According to Dr. Laughinghouse, algae needs both phosphorus and nitrogen to grow, and limiting phosphorus can control algae blooms. Controlling nitrogen is a little trickier, according to the Florida Department of Environmental Protection, because if nitrogen is not readily available, some algae can “fix” nitrogen from the air.
So what do we know?
• Algae is everywhere there is moisture — lakes, rivers, canals, ponds and the ocean. It’s part of the natural ecosystem, and the base of the food chain.
• Cyanobacteria (blue-green algae) is not new. In fact, it the oldest life form on the planet. It’s been here an estimated 3.8 billion years.
• Excess nutrient loads in the water can cause the algae to grow rapidly. This is called a “bloom.”
• Some forms of cyanobacteria sometimes (not always) release toxins that can be dangerous to fish, wildlife and humans.
• Thirty years ago, DEP set the target maximum phosphorus loading into Lake Okeechobee at 105 metric tons annually, with a goal for the lake water to be no more than 40 parts per billion phosphorus. That goal has never been met. The phosphorus load from the north has averaged three to four times the DEP maximum. South Florida Water Management District data shows the water flowing into the lake averages around 140 ppb phosphorus.

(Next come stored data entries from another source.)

-- pv_equiv track=rewrite | github.com/MaNongkuxingseng/iStock | scripts/git_commit_notify_fixed.py | analyze_commit_message
-- ===== SOURCE A (Python) =====
-- from typing import List, Dict, Any
--
-- def analyze_commit_message(message: str) -> Dict[str, Any]:
--     """Analyze commit message"""
--     lines = message.strip().split('\n')
--
--     # Extract commit type and subject
--     commit_type = "other"
--     subject = ""
--
--     if lines:
--         first_line = lines[0].strip()
--         if ':' in first_line:
--             commit_type = first_line.split(':')[0].strip()
--             subject = first_line.split(':', 1)[1].strip()
--         else:
--             subject = first_line
--
--     # Extract description
--     description_lines = []
--     in_description = False
--
--     for line in lines[1:]:
--         line = line.strip()
--         if line:
--             if line.startswith('- ') or line.startswith('* '):
--                 in_description = True
--                 description_lines.append(line)
--             elif in_description:
--                 description_lines.append(line)
--
--     return {
--         'type': commit_type,
--         'subject': subject,
--         'description': '\n'.join(description_lines),
--         'full_message': message
--     }
-- ===== SOURCE B (Python) =====
-- def _is_bullet(line):
--     return line.startswith('- ') or line.startswith('* ')
--
--
-- def analyze_commit_message(message):
--     """Analyze commit message (find-boundary-then-filter decomposition)."""
--     lines = message.strip().split('\n')
--
--     first = lines[0].strip()
--     if ':' in first:
--         commit_type = first.split(':')[0].strip()
--         subject = first.split(':', 1)[1].strip()
--     else:
--         commit_type, subject = "other", first
--
--     stripped = [ln.strip() for ln in lines[1:]]
--     pivot = next((i for i, l in enumerate(stripped) if _is_bullet(l)), len(stripped))
--     description = '\n'.join(l for l in stripped[pivot:] if l)
--
--     return {
--         'type': commit_type,
--         'subject': subject,
--         'description': description,
--         'full_message': message,
--     }
-- ===== Notes on version B (the rewrite author's own statement) =====
-- stated objective: idiomatic
-- what changed: Replaces the in_description boolean state machine over lines[1:] with an explicit find-the-first-bullet pivot (next/enumerate) followed by a filter of the non-empty stripped lines from that pivot on; the first-line type/subject split is kept.
import Mathlib
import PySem

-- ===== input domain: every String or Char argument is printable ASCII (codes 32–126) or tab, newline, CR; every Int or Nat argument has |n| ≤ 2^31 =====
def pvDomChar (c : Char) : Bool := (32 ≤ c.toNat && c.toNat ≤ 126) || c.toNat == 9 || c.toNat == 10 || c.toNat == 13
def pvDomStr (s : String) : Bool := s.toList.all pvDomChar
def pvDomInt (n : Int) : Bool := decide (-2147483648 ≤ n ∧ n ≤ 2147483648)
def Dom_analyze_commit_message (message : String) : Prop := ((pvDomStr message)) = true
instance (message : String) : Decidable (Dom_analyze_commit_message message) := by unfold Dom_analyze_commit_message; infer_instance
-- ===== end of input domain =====

-- B replaces A's in_description flag state machine by a find-first-bullet pivot followed by a
-- filter of the non-empty stripped lines from the pivot on (idiomatic decomposition, same cost).

-- ===== PORT A =====
-- A's for-loop over lines[1:] with the (description_lines, in_description) state
def pvDescLoopA (ls : List String) (acc : List String) (flag : Bool) : List String :=
  match ls with
  | [] => acc
  | line :: rest =>
    let l := PySem.Str.strip line
    if l ≠ "" then
      if PySem.Str.startswith l "- " || PySem.Str.startswith l "* " then
        pvDescLoopA rest (acc ++ [l]) true
      else if flag then
        pvDescLoopA rest (acc ++ [l]) flag
      else
        pvDescLoopA rest acc flag
    else
      pvDescLoopA rest acc flag

def analyze_commit_message (message : String) : List (String × String) :=
  let lines := (PySem.Str.split? (PySem.Str.strip message) "\n").getD []
  let ts :=
    match lines with
    | [] => ("other", "")
    | l0 :: _ =>
      let first_line := PySem.Str.strip l0
      if PySem.Str.isIn ":" first_line then
        (PySem.Str.strip (PySem.List.pyGetD ((PySem.Str.split? first_line ":").getD []) 0 ""),
         PySem.Str.strip (PySem.List.pyGetD ((PySem.Str.splitMax? first_line ":" 1).getD []) 1 ""))
      else
        ("other", first_line)
  let description_lines := pvDescLoopA (lines.drop 1) [] false
  [("type", ts.1), ("subject", ts.2),
   ("description", PySem.Str.join "\n" description_lines), ("full_message", message)]

-- ===== PORT B =====
def pvIsBullet (l : String) : Bool :=
  PySem.Str.startswith l "- " || PySem.Str.startswith l "* "

def analyze_commit_message_alt (message : String) : List (String × String) :=
  let lines := (PySem.Str.split? (PySem.Str.strip message) "\n").getD []
  let first := PySem.Str.strip (PySem.List.pyGetD lines 0 "")
  let ts :=
    if PySem.Str.isIn ":" first then
      (PySem.Str.strip (PySem.List.pyGetD ((PySem.Str.split? first ":").getD []) 0 ""),
       PySem.Str.strip (PySem.List.pyGetD ((PySem.Str.splitMax? first ":" 1).getD []) 1 ""))
    else
      ("other", first)
  let stripped := (lines.drop 1).map PySem.Str.strip
  -- pivot: index of the first bullet line (next(..., len(stripped)) = List.findIdx)
  let pivot := stripped.findIdx pvIsBullet
  let kept := (stripped.drop pivot).filter (fun l => decide (l ≠ ""))
  [("type", ts.1), ("subject", ts.2),
   ("description", PySem.Str.join "\n" kept), ("full_message", message)]

-- ===== PRECONDITION & SPEC =====
def Spec_analyze_commit_message (message : String) (out : List (String × String)) : Prop := out = analyze_commit_message_alt message
instance (message : String) (out : List (String × String)) : Decidable (Spec_analyze_commit_message message out) := by unfold Spec_analyze_commit_message; infer_instance

-- ===== CLAIM (what is proved, stated in full; the proofs are below) =====
def Claim_equal_analyze_commit_message : Prop := ∀ (message : String), Dom_analyze_commit_message message → Spec_analyze_commit_message message (analyze_commit_message message)

-- ===== LEMMAS AND PROOFS =====

theorem pvDescLoopA_true (ls : List String) (acc : List String) :
    pvDescLoopA ls acc true = acc ++ (ls.map PySem.Str.strip).filter (fun l => decide (l ≠ "")) := by
  induction ls generalizing acc with
  | nil => simp [pvDescLoopA]
  | cons line rest ih =>
    simp only [pvDescLoopA, List.map_cons, List.filter_cons]
    by_cases h0 : PySem.Str.strip line = ""
    · simp [h0, ih]
    · simp [h0, ih]

theorem pvDescLoopA_false (ls : List String) (acc : List String) :
    pvDescLoopA ls acc false =
      acc ++ (((ls.map PySem.Str.strip).drop ((ls.map PySem.Str.strip).findIdx pvIsBullet)).filter
        (fun l => decide (l ≠ ""))) := by
  induction ls generalizing acc with
  | nil => simp [pvDescLoopA]
  | cons line rest ih =>
    have hfold : (PySem.Str.startswith (PySem.Str.strip line) "- " || PySem.Str.startswith (PySem.Str.strip line) "* ") = pvIsBullet (PySem.Str.strip line) := rfl
    simp only [pvDescLoopA, List.map_cons, List.findIdx_cons, hfold]
    by_cases hb : pvIsBullet (PySem.Str.strip line) = true
    · have h0 : ¬ PySem.Str.strip line = "" := by
        intro h; rw [h] at hb; exact absurd hb (by decide)
      rw [if_pos h0, if_pos hb, hb, cond_true, List.drop_zero, pvDescLoopA_true,
        List.filter_cons_of_pos (by simp [h0])]
      simp
    · have hbf : pvIsBullet (PySem.Str.strip line) = false := by simpa using hb
      rw [hbf, cond_false, List.drop_succ_cons]
      by_cases h0 : PySem.Str.strip line = ""
      · rw [if_neg (not_not_intro h0), ih]
      · rw [if_pos h0]
        simp [ih]

-- ===== VERDICT (by name: the statement is the Claim_ definition above) =====
theorem analyze_commit_message_spec : Claim_equal_analyze_commit_message := by
  intro message _
  unfold Spec_analyze_commit_message analyze_commit_message analyze_commit_message_alt
  generalize (PySem.Str.split? (PySem.Str.strip message) "\n").getD [] = lines
  cases lines with
  | nil =>
    simp only [pvDescLoopA, List.drop_nil, List.map_nil, List.findIdx_nil, List.filter_nil]
    simp [PySem.List.pyGetD]
    decide
  | cons l0 rest =>
    have hget : PySem.List.pyGetD (l0 :: rest) (0 : Int) "" = l0 := by simp [PySem.List.pyGetD, PySem.List.pyGet?, PySem.List.pyIdx?]
    simp only [List.drop_succ_cons, hget]
    rw [pvDescLoopA_false]
    simp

• The high levels of phosphorus flowing into Lake Okeechobee are harmful to the lake’s ecology, and contribute to the growth of invasive plants.

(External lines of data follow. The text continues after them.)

lemma stepOne_inv {lst : List String} {lab : String} {i : Int} {d : Nat} {o : Option Int}
    (hi0 : 0 ≤ i) (hilen : i < (lst.length : Int)) (hd : 1 ≤ d) (h : pvInv lst lab i d o) :
    pvInv lst lab i (d + 1) (pvStepOne lst lab i d o) := by
  obtain ⟨hnone, hsome⟩ := h
  rcases o with _ | j
  · simp only [pvStepOne]
    split_ifs with hR hL
    · -- found on the right
      refine ⟨by simp, ?_⟩
      rintro j hj
      cases hj
      have hmem : (i + (d:Int)) ∈ pvCand lst lab i := by
        rw [mem_pvCand]; exact ⟨by omega, hR.1, hR.2, by omega⟩
      refine ⟨hmem, ?_⟩
      intro j' hj'
      have := hnone rfl j' hj'
      simp only [pvKey]
      split_ifs <;> omega
    · -- found on the left
      refine ⟨by simp, ?_⟩
      rintro j hj
      cases hj
      have hmem : (i - (d:Int)) ∈ pvCand lst lab i := by
        rw [mem_pvCand]; exact ⟨hL.1, by omega, hL.2, by omega⟩
      refine ⟨hmem, ?_⟩
      intro j' hj'
      have hge := hnone rfl j' hj'
      -- if j' is at distance exactly d it must be the left one (the right visit failed)
      by_cases hdist : ((i - j').natAbs : Int) = (d : Int)
      · have hj'mem := (mem_pvCand).1 hj'
        have : j' = i - d ∨ j' = i + d := by omega
        rcases this with rfl | rfl
        · simp [pvKey]
        · exact absurd hj'mem.2.2.1 (fun hb => hR ⟨hj'mem.2.1, hb⟩)
      · simp only [pvKey]; split_ifs <;> omega
    · -- not found at distance d
      refine ⟨?_, by simp⟩
      intro _ j hj
      have hge := hnone rfl j hj
      have hjmem := (mem_pvCand).1 hj
      by_cases hdist : ((i - j).natAbs : Int) = (d : Int)
      · have : j = i - d ∨ j = i + d := by omega
        rcases this with rfl | rfl
        · exact absurd hjmem.2.2.1 (fun hb => hL ⟨hjmem.1, hb⟩)
        · exact absurd hjmem.2.2.1 (fun hb => hR ⟨hjmem.2.1, hb⟩)
      · omega
  · exact ⟨by simp [pvStepOne], by
      rintro j' hj'
      simp only [pvStepOne] at hj'
      cases hj'
      exact hsome j rfl⟩

lemma inv_some_eq {lst : List String} {lab : String} {i : Int} {d : Nat} {j : Int}
    (h : pvInv lst lab i d (some j)) :
    j = pvNearest i (pvPositions lst lab) := by
  obtain ⟨hjmem, hjmin⟩ := h.2 j rfl
  have hne : pvCand lst lab i ≠ [] := fun hnil => by simp [hnil] at hjmem
  obtain ⟨m, hm⟩ : ∃ m, PySem.List.min? (pvCand lst lab i) (fun j => pvKey i j) = some m := by
    rcases hmo : PySem.List.min? (pvCand lst lab i) (fun j => pvKey i j) with _ | m
    · exact absurd ((PySem.List.min?_eq_none_iff _ _).1 hmo) hne
    · exact ⟨m, rfl⟩
  have hmmem := PySem.List.min?_mem hm
  have hmmin := PySem.List.min?_isMin hm
  have h1 : pvKey i j ≤ pvKey i m := hjmin m hmmem
  have h2 : pvKey i m ≤ pvKey i j := hmmin j hjmem
  have : j = m := pvKey_inj (le_antisymm h1 h2)
  have hfold : (pvPositions lst lab).filter (fun j => j != i) = pvCand lst lab i := rfl
  rw [pvNearest, hfold, hm]
  simpa using this

lemma inv_none_absurd {lst : List String} {lab : String} {i : Int} {d : Nat}
    (hi0 : 0 ≤ i) (hilen : i < (lst.length : Int))
    (hne : pvCand lst lab i ≠ [])
    (hlen : lst.length < d) (h : pvInv lst lab i d none) : False := by
  obtain ⟨j, hj⟩ := List.exists_mem_of_ne_nil _ hne
  have := h.1 rfl j hj
  have hjmem := (mem_pvCand).1 hj
  omega

lemma ring_main {lst : List String} {i : Int}
    (hi0 : 0 ≤ i) (hilen : i < (lst.length : Int))
    (h1 : pvCand lst "P1" i ≠ []) (h2 : pvCand lst "P2" i ≠ []) (h3 : pvCand lst "P3" i ≠ []) :
    ∀ (fuel d : Nat) (o1 o2 o3 : Option Int), 1 ≤ d → lst.length < d + fuel →
      pvInv lst "P1" i d o1 → pvInv lst "P2" i d o2 → pvInv lst "P3" i d o3 →
      pvRing lst i d (o1, o2, o3) fuel =
        (some (pvNearest i (pvPositions lst "P1")),
         some (pvNearest i (pvPositions lst "P2")),
         some (pvNearest i (pvPositions lst "P3"))) := by
  intro fuel
  induction fuel with
  | zero =>
    intro d o1 o2 o3 hd hlen hI1 hI2 hI3
    rcases o1 with _ | j1
    · exact absurd (inv_none_absurd hi0 hilen h1 (by omega) hI1) (by simp)
    rcases o2 with _ | j2
    · exact absurd (inv_none_absurd hi0 hilen h2 (by omega) hI2) (by simp)
    rcases o3 with _ | j3
    · exact absurd (inv_none_absurd hi0 hilen h3 (by omega) hI3) (by simp)
    simp only [pvRing]
    rw [← inv_some_eq hI1, ← inv_some_eq hI2, ← inv_some_eq hI3]
  | succ fuel ih =>
    intro d o1 o2 o3 hd hlen hI1 hI2 hI3
    simp only [pvRing]
    by_cases hc : o1 = none ∨ o2 = none ∨ o3 = none
    · simp only [hc, if_pos]
      rw [visit2_char lst i d (o1, o2, o3)]
      exact ih (d + 1) _ _ _ (by omega) (by omega)
        (stepOne_inv hi0 hilen hd hI1) (stepOne_inv hi0 hilen hd hI2) (stepOne_inv hi0 hilen hd hI3)
    · simp only [if_neg hc]
      push Not at hc
      obtain ⟨j1, rfl⟩ := Option.ne_none_iff_exists'.1 hc.1
      obtain ⟨j2, rfl⟩ := Option.ne_none_iff_exists'.1 hc.2.1
      obtain ⟨j3, rfl⟩ := Option.ne_none_iff_exists'.1 hc.2.2
      rw [← inv_some_eq hI1, ← inv_some_eq hI2, ← inv_some_eq hI3]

• While the phosphorus levels in the water in Lake Okeechobee are much too high for its ecological balance, the levels in runoff in the St. Lucie basin are even higher. Phosphorus levels in basin runoff along the C-44 canal average 300 ppb phosphorus, per SFWMD data.
• Releasing excess freshwater to the St. Lucie would be harmful even if the phosphorus levels were less than 40 ppb, because the freshwater releases disrupt the salinity levels in the estuary.
• Releasing freshwater from the lake to the Caloosahatchee River is necessary to prevent saltwater intrusion. Due to man-made changes, the river basin drains more quickly than nature intended and as a result, the river depends on lake releases for much of its water supply during the dry season.
• HABs can and do occur in salt water. HABs called “brown tide” and “red tide” are examples. According to the National Oceanic and Atmospheric Administration (NOAA) “Harmful algal blooms, or HABs, occur when colonies of algae — simple photosynthetic organisms that live in the sea and freshwater — grow out of control while producing toxic or harmful effects on people, fish, shellfish, marine mammals, and birds. The human illnesses caused by HABs, though rare, can be debilitating or even fatal. HABs have been reported in every U.S. coastal state, and their occurrence may be on the rise. HABs are a national concern because they affect not only the health of people and marine ecosystems, but also the ‘health’ of local and regional economies.”
• Algal blooms are not always harmful. According to NOAA, “Not all algal blooms are harmful. Most blooms, in fact, are beneficial because the tiny plants are food for animals in the ocean. In fact, they are the major source of energy that fuels the ocean food web. A small percentage of algae, however, produce powerful toxins that can kill fish, shellfish, mammals, and birds, and may directly or indirectly cause illness in people. HABs also include blooms of non-toxic species that have harmful effects on marine ecosystems. For example, when masses of algae die and decompose, the decaying process can deplete oxygen in the water, causing the water to become so low in oxygen that animals either leave the area or die.”
• Even when the salinity levels are normal, the excess nutrients in runoff in the St. Lucie estuary and along the Treasure Coast are harmful to the environment. According to the 2015 Martin County Watershed to Reef study, nutrient pollution from coastal runoff has been linked to reef damage.